-- pv_equiv track=rewrite | github.com/thob97/uni_fu_alp2 | u3/U3.py | same_average
-- ===== SOURCE A (Python) =====
-- def same_average (xs): #T(n)= c + n+n+1+n*log n + n + (1-n)*(c + n - 1) => O n^2
--     avg = (sum(xs) // len(xs))                      #n+n+1 wobei n laenge der Liste xs
--     xs = sorted (xs)                                #O n*log n  wobei n laenge der Liste xs
--     liste = []                                      #c
--     while(xs!=[] and len(xs)!=1):                   #n+n-1 wobei n laenge der Liste xs
--         current = (xs[0]+xs[-1])//2                 #c
-- #print ("main",avg,current, xs[0],xs[-1])
--         if (current > avg):                         #c
--             xs = xs[:-1]                            #c
--         elif (current < avg):                       #c
--             xs = xs[1:]                             #c
--         else:
--             liste.append ((xs[0],xs[-1]))           #c
--             for x in xs[1:]:                        #n-1
-- #print ("sup",avg,(x+xs[-1])//2), x,xs[-1])
--                 if (((x+xs[-1])//2) ==avg):         #c
--                     liste.append ((x,xs[-1]))       #c
--                 else:
--                     break
--             xs = xs[:-1]                            #c
--     return liste                                    #c
-- ===== SOURCE B (Python) =====
-- def same_average(xs):
--     # Two-pointer version: the window A keeps as a sliced copy is tracked by
--     # index pointers (i, j) into the sorted array instead.
--     avg = sum(xs) // len(xs)
--     a = sorted(xs)
--     out = []
--     i, j = 0, len(a) - 1
--     while i < j:
--         m = (a[i] + a[j]) // 2
--         if m > avg:
--             j -= 1
--         elif m < avg:
--             i += 1
--         else:
--             out.append((a[i], a[j]))
--             k = i + 1
--             while k <= j and (a[k] + a[j]) // 2 == avg:
--                 out.append((a[k], a[j]))
--                 k += 1
--             j -= 1
--     return out
-- ===== Notes on version B (the rewrite author's own statement) =====
-- stated objective: alternative
-- what changed: Replaces A's while-loop over ever-smaller sliced copies of the sorted list with two index pointers (i, j) into the sorted array, so each shrink step moves a pointer instead of building a new list.
import Mathlib
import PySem

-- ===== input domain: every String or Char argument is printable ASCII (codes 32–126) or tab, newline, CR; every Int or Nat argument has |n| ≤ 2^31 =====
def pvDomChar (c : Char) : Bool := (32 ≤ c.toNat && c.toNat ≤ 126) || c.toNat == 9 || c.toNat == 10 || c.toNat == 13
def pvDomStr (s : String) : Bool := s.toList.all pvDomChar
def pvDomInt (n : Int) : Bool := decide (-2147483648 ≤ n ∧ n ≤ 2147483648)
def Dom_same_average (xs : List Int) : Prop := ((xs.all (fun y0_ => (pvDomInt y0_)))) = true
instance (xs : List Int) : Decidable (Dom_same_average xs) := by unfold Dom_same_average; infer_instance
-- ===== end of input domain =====

-- B replaces A's repeated list slicing with two index pointers (i, j) into the sorted array; same values, different traversal mechanics.


-- ===== PORT A =====
-- inner 'for x in xs[1:]: if (x+xs[-1])//2 == avg: append else break'
def sameAvgInnerA (ys : List Int) (last avg : Int) (acc : List (Int × Int)) : List (Int × Int) :=
  match ys with
  | [] => acc
  | x :: t =>
      if PySem.Int.floordiv (x + last) 2 = avg then sameAvgInnerA t last avg (acc ++ [(x, last)])
      else acc

-- the while loop, totalised by a fuel argument (each step shortens xs by one, so fuel = length suffices
-- and the fuel never runs out on the call below); xs[0] / xs[-1] via pyGetD (the guard guarantees xs ≠ [])
def sameAvgLoopA : Nat → List Int → Int → List (Int × Int) → List (Int × Int)
  | 0, _, _, acc => acc
  | fuel + 1, xs, avg, acc =>
    if xs ≠ [] ∧ xs.length ≠ 1 then
      let first := PySem.List.pyGetD xs 0 0
      let last := PySem.List.pyGetD xs (-1) 0
      let current := PySem.Int.floordiv (first + last) 2
      if current > avg then sameAvgLoopA fuel (PySem.List.slice xs none (some (-1))) avg acc
      else if current < avg then sameAvgLoopA fuel (PySem.List.slice xs (some 1) none) avg acc
      else sameAvgLoopA fuel (PySem.List.slice xs none (some (-1))) avg
             (sameAvgInnerA (PySem.List.slice xs (some 1) none) last avg (acc ++ [(first, last)]))
    else acc

-- avg = sum(xs)//len(xs): Python raises ZeroDivisionError for xs = [], excluded by Pre_
def same_average (xs : List Int) : List (Int × Int) :=
  let avg := PySem.Int.floordiv xs.sum xs.length
  let a := PySem.List.sorted xs (fun x => x) false
  sameAvgLoopA a.length a avg []

-- ===== PORT B =====
-- inner 'while k <= j and (a[k]+a[j])//2 == avg'; indices are nonnegative and in range, ported as Nat
-- with getD; totalised by fuel (k grows towards j, fuel = a.length suffices at the call site)
def sameAvgInnerB (a : List Int) (last avg : Int) : Nat → Nat → Nat → List (Int × Int) → List (Int × Int)
  | 0, _, _, acc => acc
  | fuel + 1, k, j, acc =>
    if k ≤ j ∧ PySem.Int.floordiv (a.getD k 0 + last) 2 = avg then
      sameAvgInnerB a last avg fuel (k + 1) j (acc ++ [(a.getD k 0, last)])
    else acc

-- 'while i < j' over the two pointers, totalised by fuel (j - i shrinks each step, fuel = a.length suffices)
def sameAvgLoopB (a : List Int) (avg : Int) : Nat → Nat → Nat → List (Int × Int) → List (Int × Int)
  | 0, _, _, acc => acc
  | fuel + 1, i, j, acc =>
    if i < j then
      let m := PySem.Int.floordiv (a.getD i 0 + a.getD j 0) 2
      if m > avg then sameAvgLoopB a avg fuel i (j - 1) acc
      else if m < avg then sameAvgLoopB a avg fuel (i + 1) j acc
      else sameAvgLoopB a avg fuel i (j - 1)
             (sameAvgInnerB a (a.getD j 0) avg a.length (i + 1) j (acc ++ [(a.getD i 0, a.getD j 0)]))
    else acc

def same_average_alt (xs : List Int) : List (Int × Int) :=
  let avg := PySem.Int.floordiv xs.sum xs.length
  let a := PySem.List.sorted xs (fun x => x) false
  sameAvgLoopB a avg a.length 0 (a.length - 1) []

-- ===== PRECONDITION & SPEC =====
-- Pre_ excludes only the empty list, on which A (and B) raise ZeroDivisionError at sum(xs)//len(xs)
def Pre_same_average (xs : List Int) : Prop := xs ≠ []
instance (xs : List Int) : Decidable (Pre_same_average xs) := by unfold Pre_same_average; infer_instance
def pvWitness_same_average : List Int := ([1, 2, 3, 4])

def Spec_same_average (xs : List Int) (out : List (Int × Int)) : Prop := out = same_average_alt xs
instance (xs : List Int) (out : List (Int × Int)) : Decidable (Spec_same_average xs out) := by unfold Spec_same_average; infer_instance

-- ===== CLAIM (what is proved, stated in full; the proofs are below) =====
def Claim_equal_same_average : Prop := ∀ (xs : List Int), Dom_same_average xs → Pre_same_average xs → Spec_same_average xs (same_average xs)

-- ===== LEMMAS AND PROOFS =====

-- A's working list after some steps is the window a[i..j] of the sorted array
def sameAvgSeg (a : List Int) (i j : Nat) : List Int := (a.take (j + 1)).drop i

lemma sameAvgSeg_length (a : List Int) (i j : Nat) (hj : j < a.length) :
    (sameAvgSeg a i j).length = j + 1 - i := by
  simp [sameAvgSeg]; omega

lemma sameAvgSeg_cons (a : List Int) (i j : Nat) (hij : i ≤ j) (hj : j < a.length) :
    sameAvgSeg a i j = a.getD i 0 :: sameAvgSeg a (i + 1) j := by
  have h1 : i < (a.take (j + 1)).length := by simp; omega
  have := List.drop_eq_getElem_cons h1
  simp only [sameAvgSeg]
  rw [this]
  congr 1
  rw [List.getElem_take]
  simp [List.getD, List.getElem?_eq_getElem (by omega : i < a.length)]

lemma sameAvgSeg_nil (a : List Int) (i j : Nat) (h : j + 1 ≤ i) :
    sameAvgSeg a i j = [] := by
  apply List.drop_eq_nil_of_le
  simp; omega

lemma sameAvgSeg_snoc (a : List Int) (i j : Nat) (hij : i ≤ j) (hj : j < a.length) :
    sameAvgSeg a i j = (a.take j).drop i ++ [a.getD j 0] := by
  simp only [sameAvgSeg]
  rw [List.take_add_one, List.drop_append_of_le_length (by simp; omega)]
  simp [List.getElem?_eq_getElem hj, List.getD]

lemma sameAvgSeg_getD_head (a : List Int) (i j : Nat) (hij : i ≤ j) (hj : j < a.length) :
    (sameAvgSeg a i j).getD 0 0 = a.getD i 0 := by
  rw [sameAvgSeg_cons a i j hij hj]; rfl

lemma sameAvgSeg_getLast (a : List Int) (i j : Nat) (hij : i ≤ j) (hj : j < a.length) :
    PySem.List.pyGetD (sameAvgSeg a i j) (-1) 0 = a.getD j 0 := by
  rw [sameAvgSeg_snoc a i j hij hj, PySem.List.pyGetD_neg_one_append_singleton]

lemma sameAvgSeg_tail (a : List Int) (i j : Nat) (hij : i ≤ j) (hj : j < a.length) :
    (sameAvgSeg a i j).tail = sameAvgSeg a (i + 1) j := by
  rw [sameAvgSeg_cons a i j hij hj, List.tail_cons]

lemma sameAvgSeg_dropLast (a : List Int) (i j : Nat) (hij : i ≤ j) (hj : j < a.length)
    (hj1 : 1 ≤ j) : (sameAvgSeg a i j).dropLast = sameAvgSeg a i (j - 1) := by
  rw [sameAvgSeg_snoc a i j hij hj, List.dropLast_concat]
  have : j - 1 + 1 = j := by omega
  simp only [sameAvgSeg, this]

lemma sameAvgInner_eq (a : List Int) (last avg : Int) (j : Nat) (hj : j < a.length) :
    ∀ (f k : Nat) (acc : List (Int × Int)), j + 1 - k ≤ f →
      sameAvgInnerA (sameAvgSeg a k j) last avg acc = sameAvgInnerB a last avg f k j acc := by
  intro f
  induction f with
  | zero =>
    intro k acc hf
    rw [sameAvgSeg_nil a k j (by omega), sameAvgInnerA, sameAvgInnerB]
  | succ f ih =>
    intro k acc hf
    by_cases hkj : k ≤ j
    · rw [sameAvgSeg_cons a k j hkj hj, sameAvgInnerA, sameAvgInnerB]
      by_cases hc : PySem.Int.floordiv (a.getD k 0 + last) 2 = avg
      · rw [if_pos hc, if_pos ⟨hkj, hc⟩]
        exact ih (k + 1) _ (by omega)
      · rw [if_neg hc, if_neg (fun h => hc h.2)]
    · rw [sameAvgSeg_nil a k j (by omega), sameAvgInnerA, sameAvgInnerB,
          if_neg (fun h => hkj h.1)]

lemma sameAvgLoopA_stop (a : List Int) (avg : Int) (fA i j : Nat) (acc : List (Int × Int))
    (hj : j < a.length) (hij : ¬ i < j) :
    sameAvgLoopA fA (sameAvgSeg a i j) avg acc = acc := by
  cases fA with
  | zero => rw [sameAvgLoopA]
  | succ f =>
    rw [sameAvgLoopA, if_neg]
    intro ⟨h1, h2⟩
    have hl := sameAvgSeg_length a i j hj
    have h0 : (sameAvgSeg a i j).length ≠ 0 := fun h => h1 (List.eq_nil_of_length_eq_zero h)
    omega

lemma sameAvgLoop_eq (a : List Int) (avg : Int) :
    ∀ (fB fA i j : Nat) (acc : List (Int × Int)), j < a.length → j - i ≤ fB → j + 1 - i ≤ fA →
      sameAvgLoopA fA (sameAvgSeg a i j) avg acc = sameAvgLoopB a avg fB i j acc := by
  intro fB
  induction fB with
  | zero =>
    intro fA i j acc hj hB _hA
    rw [sameAvgLoopB]
    exact sameAvgLoopA_stop a avg fA i j acc hj (by omega)
  | succ fB ih =>
    intro fA i j acc hj hB hA
    by_cases hij : i < j
    · cases fA with
      | zero =>
        exfalso
        have hl := sameAvgSeg_length a i j hj
        omega
      | succ fA =>
        rw [sameAvgLoopA, sameAvgLoopB, if_pos hij, if_pos]
        · simp only [PySem.List.pyGetD_zero, sameAvgSeg_getD_head a i j (by omega) hj,
            sameAvgSeg_getLast a i j (by omega) hj,
            PySem.List.slice_to_neg_one, PySem.List.slice_from_one,
            sameAvgSeg_dropLast a i j (by omega) hj (by omega),
            sameAvgSeg_tail a i j (by omega) hj]
          split_ifs with h1 h2
          · exact ih fA i (j - 1) acc (by omega) (by omega) (by omega)
          · exact ih fA (i + 1) j acc hj (by omega) (by omega)
          · rw [sameAvgInner_eq a _ avg j hj a.length (i + 1) _ (by omega)]
            exact ih fA i (j - 1) _ (by omega) (by omega) (by omega)
        · constructor
          · intro h
            have hl := sameAvgSeg_length a i j hj
            rw [h] at hl; simp at hl; omega
          · rw [sameAvgSeg_length a i j hj]; omega
    · rw [sameAvgLoopB, if_neg hij]
      exact sameAvgLoopA_stop a avg fA i j acc hj hij

lemma sameAvgSeg_full (a : List Int) (h : a ≠ []) : sameAvgSeg a 0 (a.length - 1) = a := by
  have : a.length - 1 + 1 = a.length := by
    have := List.length_pos_iff.mpr h; omega
  simp [sameAvgSeg, this]

-- ===== VERDICT (by name: the statement is the Claim_ definition above) =====
theorem same_average_spec : Claim_equal_same_average := by
  intro xs _ hpre
  unfold Spec_same_average same_average same_average_alt
  have hne : PySem.List.sorted xs (fun x => x) false ≠ [] := by
    rw [Ne, PySem.List.sorted_eq_nil_iff]; exact hpre
  have hlen : 0 < (PySem.List.sorted xs (fun x => x) false).length :=
    List.length_pos_iff.mpr hne
  have h := sameAvgLoop_eq (PySem.List.sorted xs (fun x => x) false)
    (PySem.Int.floordiv xs.sum xs.length)
    (PySem.List.sorted xs (fun x => x) false).length
    (PySem.List.sorted xs (fun x => x) false).length
    0 ((PySem.List.sorted xs (fun x => x) false).length - 1) []
    (by omega) (by omega) (by omega)
  rw [sameAvgSeg_full _ hne] at h
  exact h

--------------------

Please give an exact copy of the entries above, from the line with "if i < j then" down to the line with "instance (xs : List Int) (out", inclusive, and nothing else.

■ SOLUTION BELOW
    if i < j then
      let m := PySem.Int.floordiv (a.getD i 0 + a.getD j 0) 2
      if m > avg then sameAvgLoopB a avg fuel i (j - 1) acc
      else if m < avg then sameAvgLoopB a avg fuel (i + 1) j acc
      else sameAvgLoopB a avg fuel i (j - 1)
             (sameAvgInnerB a (a.getD j 0) avg a.length (i + 1) j (acc ++ [(a.getD i 0, a.getD j 0)]))
    else acc

def same_average_alt (xs : List Int) : List (Int × Int) :=
  let avg := PySem.Int.floordiv xs.sum xs.length
  let a := PySem.List.sorted xs (fun x => x) false
  sameAvgLoopB a avg a.length 0 (a.length - 1) []

-- ===== PRECONDITION & SPEC =====
-- Pre_ excludes only the empty list, on which A (and B) raise ZeroDivisionError at sum(xs)//len(xs)
def Pre_same_average (xs : List Int) : Prop := xs ≠ []
instance (xs : List Int) : Decidable (Pre_same_average xs) := by unfold Pre_same_average; infer_instance
def pvWitness_same_average : List Int := ([1, 2, 3, 4])

def Spec_same_average (xs : List Int) (out : List (Int × Int)) : Prop := out = same_average_alt xs
instance (xs : List Int) (out : List (Int × Int)) : Decidable (Spec_same_average xs out) := by unfold Spec_same_average; infer_instance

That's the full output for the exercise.